EXERCISE DIRECTIONS
Starting at the line that holds "(h : cur' ≤ cur)", transcribe every line to the end of the data exactly; include no other lines.

(DATA)

lemma wccAMinF_spec (fuel : Nat) (rmin rmax : Int)
    (hrec : ∀ a b : Int, (b - a).toNat < fuel → ∀ d, pvMemoOK d →
      (wccARecF fuel a b d).1 = pvC a b ∧ pvMemoOK (wccARecF fuel a b d).2)
    (hfit : ∀ p : Int, rmin + 1 ≤ p → p < rmax →
      ((p - 1) - rmin).toNat < fuel ∧ (rmax - (p + 1)).toNat < fuel)
    (d : Std.HashMap (Int × Int) Int) (hd : pvMemoOK d) :
    (wccAMinF fuel rmin rmax d).1
      = pvM none ((PySem.List.pyRange (rmin + 1) rmax 1).map (pvG rmin rmax)) ∧
    pvMemoOK (wccAMinF fuel rmin rmax d).2 :=
  pvFold_spec fuel rmin rmax hrec (PySem.List.pyRange (rmin + 1) rmax 1)
    (fun p hp => by
      rw [PySem.List.mem_pyRange_one] at hp
      exact ⟨by omega, by omega, (hfit p (by omega) (by omega)).1, (hfit p (by omega) (by omega)).2⟩)
    none d hd

-- A's recursion computes the pure cost and keeps the memo correct
lemma wccARecF_spec : ∀ (fuel : Nat) (rmin rmax : Int), (rmax - rmin).toNat < fuel →
    ∀ d, pvMemoOK d →
      (wccARecF fuel rmin rmax d).1 = pvC rmin rmax ∧ pvMemoOK (wccARecF fuel rmin rmax d).2 := by
  intro fuel
  induction fuel with
  | zero => intro rmin rmax h; omega
  | succ fuel ih =>
    intro rmin rmax hfuel d hd
    by_cases e1 : rmax - rmin + 1 = 1
    · rw [wccARecF_br1 fuel rmin rmax d e1]
      exact ⟨by rw [pvC_eq, if_pos e1], hd⟩
    by_cases e2 : rmax - rmin + 1 = 2
    · rw [wccARecF_br2 fuel rmin rmax d e2]
      exact ⟨by rw [pvC_eq, if_neg e1, if_pos e2], hd⟩
    by_cases e3 : rmax - rmin + 1 = 3
    · rw [wccARecF_br3 fuel rmin rmax d e3]
      exact ⟨by rw [pvC_eq, if_neg e1, if_neg e2, if_pos e3], hd⟩
    cases hg : d[(rmin, rmax)]? with
    | some v =>
      rw [wccARecF_hit fuel rmin rmax d v e1 e2 e3 hg]
      exact ⟨(hd rmin rmax v hg), hd⟩
    | none =>
      rw [wccARecF_none fuel rmin rmax d e1 e2 e3 hg]
      have hm := wccAMinF_spec fuel rmin rmax ih
        (fun p hq1 hq2 => ⟨by omega, by omega⟩) d hd
      have hCval : ((wccAMinF fuel rmin rmax d).1).getD 0 = pvC rmin rmax := by
        rw [hm.1, pvC_eq, if_neg e1, if_neg e2, if_neg e3]
      refine ⟨hCval, ?_⟩
      rw [hCval]
      exact pvMemoOK_insert _ rmin rmax hm.2

-- B-side invariant: all table entries up to the current loop position hold the pure cost
def pvInv (rmin rmax L cur : Int) (best : Std.HashMap (Int × Int) Int) : Prop :=
  ∀ i j : Int, rmin ≤ i → i + 3 ≤ j → j ≤ rmax →
    (j - i + 1 < L ∨ (j - i + 1 = L ∧ i < cur)) → best[(i, j)]? = some (pvC i j)

lemma wccBVal_eq (rmin rmax L cur : Int) (best : Std.HashMap (Int × Int) Int)
    (hInv : pvInv rmin rmax L cur best) (i j : Int)
    (h1 : rmin ≤ i) (h2 : i ≤ j) (h3 : j ≤ rmax) (h4 : j - i + 1 < L) :
    wccBVal best i j = pvC i j := by
  simp only [wccBVal]
  split_ifs with e1 e2 e3
  · rw [pvC_eq, if_pos e1]
  · rw [pvC_eq, if_neg e1, if_pos e2]
  · rw [pvC_eq, if_neg e1, if_neg e2, if_pos e3]
  · rw [hInv i j h1 (by omega) h3 (Or.inl h4)]
    rfl

lemma wccBStep_inv (rmin rmax L cur : Int) (best : Std.HashMap (Int × Int) Int)
    (hL : 4 ≤ L) (hc1 : rmin ≤ cur) (hc2 : cur + L - 1 ≤ rmax)
    (hInv : pvInv rmin rmax L cur best) :
    pvInv rmin rmax L (cur + 1) (wccBStep L best cur) := by
  have hval : (((PySem.List.min? ((PySem.List.pyRange (cur + 1) (cur + L - 1) 1).map
      (fun p => p + max (wccBVal best cur (p - 1)) (wccBVal best (p + 1) (cur + L - 1)))) (fun x => x))).getD 0)
      = pvC cur (cur + L - 1) := by
    have hmap : ((PySem.List.pyRange (cur + 1) (cur + L - 1) 1).map
        (fun p => p + max (wccBVal best cur (p - 1)) (wccBVal best (p + 1) (cur + L - 1))))
        = ((PySem.List.pyRange (cur + 1) (cur + L - 1) 1).map (pvG cur (cur + L - 1))) := by
      apply List.map_congr_left
      intro p hp
      rw [PySem.List.mem_pyRange_one] at hp
      unfold pvG
      rw [wccBVal_eq rmin rmax L cur best hInv cur (p - 1) hc1 (by omega) (by omega) (by omega),
          wccBVal_eq rmin rmax L cur best hInv (p + 1) (cur + L - 1) (by omega) (by omega) (by omega) (by omega)]
    rw [hmap, ← pvM_none_getD, pvC_eq]
    have e1 : ¬((cur + L - 1) - cur + 1 = 1) := by omega
    have e2 : ¬((cur + L - 1) - cur + 1 = 2) := by omega
    have e3 : ¬((cur + L - 1) - cur + 1 = 3) := by omega
    simp [e1, e2, e3]
  intro i j h1 h2 h3 hcond
  simp only [wccBStep]
  rw [pvHMGetInsert]
  split_ifs with he
  · obtain ⟨rfl, rfl⟩ : i = cur ∧ j = cur + L - 1 := by simpa [Prod.ext_iff] using he
    rw [hval]
  · apply hInv i j h1 h2 h3
    rcases hcond with h | ⟨hlen, hi⟩
    · exact Or.inl h
    · refine Or.inr ⟨hlen, ?_⟩
      by_cases hic : i = cur
      · exfalso
        apply he
        subst hic
        have hj : j = i + L - 1 := by omega
        rw [hj]
      · omega

lemma pvInv_weaken (rmin rmax L cur cur' : Int) (best : Std.HashMap (Int × Int) Int)
    (h : cur' ≤ cur) (hInv : pvInv rmin rmax L cur best) : pvInv rmin rmax L cur' best := by
  intro i j h1 h2 h3 hc
  apply hInv i j h1 h2 h3
  rcases hc with h | ⟨hl, hi⟩
  · exact Or.inl h
  · exact Or.inr ⟨hl, by omega⟩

(End DATA)

ANSWER SPACE
    (h : cur' ≤ cur) (hInv : pvInv rmin rmax L cur best) : pvInv rmin rmax L cur' best := by
  intro i j h1 h2 h3 hc
  apply hInv i j h1 h2 h3
  rcases hc with h | ⟨hl, hi⟩
  · exact Or.inl h
  · exact Or.inr ⟨hl, by omega⟩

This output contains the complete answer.